= Material for the task =
theorem subU_eq_self_of_not_dash {c : Char} (h : ('-' == subU c) = false) : subU c = c := by
  by_cases hc : c = '_'
  · subst hc; simp [subU] at h
  · simp [subU, hc]

theorem filter_map_ofList (xs : List (List Char)) :
    ((xs.map String.ofList).filter (fun s => s != "")) = (xs.filter (fun x => x != [])).map String.ofList := by
  rw [List.filter_map]
  congr 1
  apply List.filter_congr
  intro x _
  simpa using ofList_ne_empty x

theorem runsP_map_subU (piece : List Char) :
    (((spP (fun c => '-' == c) (piece.map subU)).1 :: (spP (fun c => '-' == c) (piece.map subU)).2).filter
      (fun x => x != [])) = runsP (fun c => '-' == subU c) piece := by
  have hm := spP_map (fun c => '-' == c) subU piece
  rw [runsP, hm]
  have hnq := spP_no_sep (fun c => '-' == subU c) piece
  have h1 : (spP (fun c => '-' == subU c) piece).1.map subU = (spP (fun c => '-' == subU c) piece).1 := by
    rw [show (spP (fun c => '-' == subU c) piece).1.map subU
        = (spP (fun c => '-' == subU c) piece).1.map id from
      List.map_congr_left (fun c hc => subU_eq_self_of_not_dash (hnq.1 c hc)), List.map_id]
  have h2 : (spP (fun c => '-' == subU c) piece).2.map (List.map subU) = (spP (fun c => '-' == subU c) piece).2 := by
    rw [show (spP (fun c => '-' == subU c) piece).2.map (List.map subU)
        = (spP (fun c => '-' == subU c) piece).2.map id from
      List.map_congr_left (fun pc hpc => by
        rw [show pc.map subU = pc.map id from
          List.map_congr_left (fun c hc => subU_eq_self_of_not_dash (hnq.2 pc hpc c hc)), List.map_id]
        rfl), List.map_id]
  rw [h1, h2]

theorem tokensA_label (piece : List Char) :
    (((PySem.Str.split? (PySem.Str.replace (String.ofList piece) "_" "-") "-").getD []).filter
      (fun p => p != "")) = (runsP (fun c => '-' == subU c) piece).map String.ofList := by
  rw [PySem.Str.replace]
  rw [show (String.ofList piece).toList = piece from String.toList_ofList]
  rw [show "_".toList = ['_'] from rfl, show "-".toList = ['-'] from rfl]
  rw [replace_single]
  rw [PySem.Str.split?]
  rw [show (String.ofList (piece.map subU)).toList = piece.map subU from String.toList_ofList]
  rw [show PySem.Chars.split? (piece.map subU) "-".toList
      = some (PySem.Chars.splitOn (piece.map subU) ['-']) from by simp [PySem.Chars.split?]]
  rw [splitOn_single]
  simp only [Option.map_some, Option.getD_some]
  rw [filter_map_ofList, runsP_map_subU]


theorem split_labels_eq (n : String) (h : ¬ n = "") :
    split_labels n = (runsP (fun c => '.' == c)
      (PySem.Chars.lower (PySem.Chars.stripChars n.toList ['.']))).map String.ofList := by
  rw [split_labels, if_neg h]
  rw [PySem.Str.lower, PySem.Str.stripChars]
  rw [show ".".toList = ['.'] from rfl]
  rw [show (String.ofList (PySem.Chars.stripChars n.toList ['.'])).toList
      = PySem.Chars.stripChars n.toList ['.'] from String.toList_ofList]
  rw [PySem.Str.split?]
  rw [show (String.ofList (PySem.Chars.lower (PySem.Chars.stripChars n.toList ['.']))).toList
      = PySem.Chars.lower (PySem.Chars.stripChars n.toList ['.']) from String.toList_ofList]
  rw [show PySem.Chars.split? (PySem.Chars.lower (PySem.Chars.stripChars n.toList ['.'])) ".".toList
      = some (PySem.Chars.splitOn (PySem.Chars.lower (PySem.Chars.stripChars n.toList ['.'])) ['.']) from by
        simp [PySem.Chars.split?]]
  rw [splitOn_single]
  simp only [Option.map_some, Option.getD_some]
  rw [filter_map_ofList]
  rfl

theorem lowerChar_dot (c : Char) (h : (['.'].contains c) = true) :
    PySem.Chars.lowerChar c = '.' := by
  have : c = '.' := by simpa using h
  subst this; decide

theorem runsP_lower_strip (s : List Char) :
    runsP pqB (PySem.Chars.lower (PySem.Chars.stripChars s ['.']))
      = runsP pqB (PySem.Chars.lower s) := by
  have hstrip : PySem.Chars.stripChars s ['.']
      = (List.dropWhile (fun c => (['.'].contains c)) (List.dropWhile (fun c => (['.'].contains c)) s).reverse).reverse := by
    simp [PySem.Chars.stripChars]
  set p : Char → Bool := fun c => (['.'].contains c) with hp
  set u := List.dropWhile p s with hu
  have hs : s = s.takeWhile p ++ u := (List.takeWhile_append_dropWhile).symm
  have hu2 : u = (List.dropWhile p u.reverse).reverse ++ (List.takeWhile p u.reverse).reverse := by
    have h0 : u.reverse.takeWhile p ++ u.reverse.dropWhile p = u.reverse := List.takeWhile_append_dropWhile
    have h1 := congrArg List.reverse h0
    rw [List.reverse_append, List.reverse_reverse] at h1
    exact h1.symm
  have hdotsep : ∀ c : Char, p c = true → pqB (PySem.Chars.lowerChar c) = true := by
    intro c hc
    rw [lowerChar_dot c hc]; decide
  calc runsP pqB (PySem.Chars.lower (PySem.Chars.stripChars s ['.']))
      = runsP pqB (PySem.Chars.lower u) := by
        conv_rhs => rw [hu2]
        rw [PySem.Chars.lower, PySem.Chars.lower, List.map_append]
        rw [runsP_sep_suffix pqB _ (by
          intro c hc
          rcases List.mem_map.mp hc with ⟨c', hc', rfl⟩
          exact hdotsep c' (List.mem_takeWhile_imp (List.mem_reverse.mp hc'))) _]
        rw [hstrip]
    _ = runsP pqB (PySem.Chars.lower s) := by
        conv_rhs => rw [hs]
        rw [PySem.Chars.lower, PySem.Chars.lower, List.map_append]
        rw [runsP_sep_prefix pqB _ (by
          intro c hc
          rcases List.mem_map.mp hc with ⟨c', hc', rfl⟩
          exact hdotsep c' (List.mem_takeWhile_imp hc')) _]

theorem tokensA_eq (n : String) :
    (((split_labels n).foldl
      (fun pieces label =>
        pieces ++ ((PySem.Str.split? (PySem.Str.replace label "_" "-") "-").getD [])) []).filter
        (fun p => p != ""))
    = (runsP pqB (PySem.Chars.lower n.toList)).map String.ofList := by
  by_cases h : n = ""
  · subst h
    simp [split_labels, runsP, spP, PySem.Chars.lower]
  · rw [PySem.List.foldl_append_eq_flatMap, List.nil_append]
    rw [List.filter_flatMap]
    rw [split_labels_eq n h]
    rw [List.flatMap_map]
    rw [List.flatMap_congr (fun piece _ => tokensA_label piece)]
    rw [← List.map_flatMap]
    rw [runsP]
    rw [flatMap_filter_ne_nil _ (runsP_nil _) _]
    rw [runsP_comp]
    rw [show (fun c => ('.' == c) || ('-' == subU c)) = pqB from pq_split]
    rw [runsP_lower_strip n.toList]

theorem tokenize_eq (dns_names : List String) :
    tokenize_dns_names dns_names = tokenize_dns_names_alt dns_names := by
  rw [tokenize_dns_names, tokenize_dns_names_alt]
  apply PySem.List.foldl_congr_mem
  intro tokens n _
  show tokens ++ _ = _
  have hB := tokensB_eq (PySem.Str.lower n).toList tokens []
  have hcs : (PySem.Str.lower n).toList = PySem.Chars.lower n.toList := by
    rw [PySem.Str.lower, String.toList_ofList]
  rw [hcs] at hB
  calc tokens ++ ((split_labels n).foldl
        (fun pieces label =>
          pieces ++ ((PySem.Str.split? (PySem.Str.replace label "_" "-") "-").getD [])) []).filter
          (fun p => p != "")
      = tokens ++ (runsP pqB (PySem.Chars.lower n.toList)).map String.ofList := by
        rw [tokensA_eq]
    _ = _ := by
        rw [List.nil_append] at hB
        rw [show List.filter (fun x => x != [])
            ((spP pqB (PySem.Chars.lower n.toList)).1 :: (spP pqB (PySem.Chars.lower n.toList)).2)
            = runsP pqB (PySem.Chars.lower n.toList) from rfl] at hB
        rw [← hB, hcs]
        rfl

-- ===== VERDICT (by name: the statement is the Claim_ definition above) =====
theorem tokenize_dns_names_spec : Claim_equal_tokenize_dns_names := by
  intro dns_names _
  unfold Spec_tokenize_dns_names
  exact tokenize_eq dns_names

= Problem =
Beginning at the line above with "(fun x => x != [])) = runsP" and finishing at the line with "['.'] from String.toList_ofList]", return each line exactly and return nothing else.

= Finished exercise =
      (fun x => x != [])) = runsP (fun c => '-' == subU c) piece := by
  have hm := spP_map (fun c => '-' == c) subU piece
  rw [runsP, hm]
  have hnq := spP_no_sep (fun c => '-' == subU c) piece
  have h1 : (spP (fun c => '-' == subU c) piece).1.map subU = (spP (fun c => '-' == subU c) piece).1 := by
    rw [show (spP (fun c => '-' == subU c) piece).1.map subU
        = (spP (fun c => '-' == subU c) piece).1.map id from
      List.map_congr_left (fun c hc => subU_eq_self_of_not_dash (hnq.1 c hc)), List.map_id]
  have h2 : (spP (fun c => '-' == subU c) piece).2.map (List.map subU) = (spP (fun c => '-' == subU c) piece).2 := by
    rw [show (spP (fun c => '-' == subU c) piece).2.map (List.map subU)
        = (spP (fun c => '-' == subU c) piece).2.map id from
      List.map_congr_left (fun pc hpc => by
        rw [show pc.map subU = pc.map id from
          List.map_congr_left (fun c hc => subU_eq_self_of_not_dash (hnq.2 pc hpc c hc)), List.map_id]
        rfl), List.map_id]
  rw [h1, h2]

theorem tokensA_label (piece : List Char) :
    (((PySem.Str.split? (PySem.Str.replace (String.ofList piece) "_" "-") "-").getD []).filter
      (fun p => p != "")) = (runsP (fun c => '-' == subU c) piece).map String.ofList := by
  rw [PySem.Str.replace]
  rw [show (String.ofList piece).toList = piece from String.toList_ofList]
  rw [show "_".toList = ['_'] from rfl, show "-".toList = ['-'] from rfl]
  rw [replace_single]
  rw [PySem.Str.split?]
  rw [show (String.ofList (piece.map subU)).toList = piece.map subU from String.toList_ofList]
  rw [show PySem.Chars.split? (piece.map subU) "-".toList
      = some (PySem.Chars.splitOn (piece.map subU) ['-']) from by simp [PySem.Chars.split?]]
  rw [splitOn_single]
  simp only [Option.map_some, Option.getD_some]
  rw [filter_map_ofList, runsP_map_subU]


theorem split_labels_eq (n : String) (h : ¬ n = "") :
    split_labels n = (runsP (fun c => '.' == c)
      (PySem.Chars.lower (PySem.Chars.stripChars n.toList ['.']))).map String.ofList := by
  rw [split_labels, if_neg h]
  rw [PySem.Str.lower, PySem.Str.stripChars]
  rw [show ".".toList = ['.'] from rfl]
  rw [show (String.ofList (PySem.Chars.stripChars n.toList ['.'])).toList
      = PySem.Chars.stripChars n.toList ['.'] from String.toList_ofList]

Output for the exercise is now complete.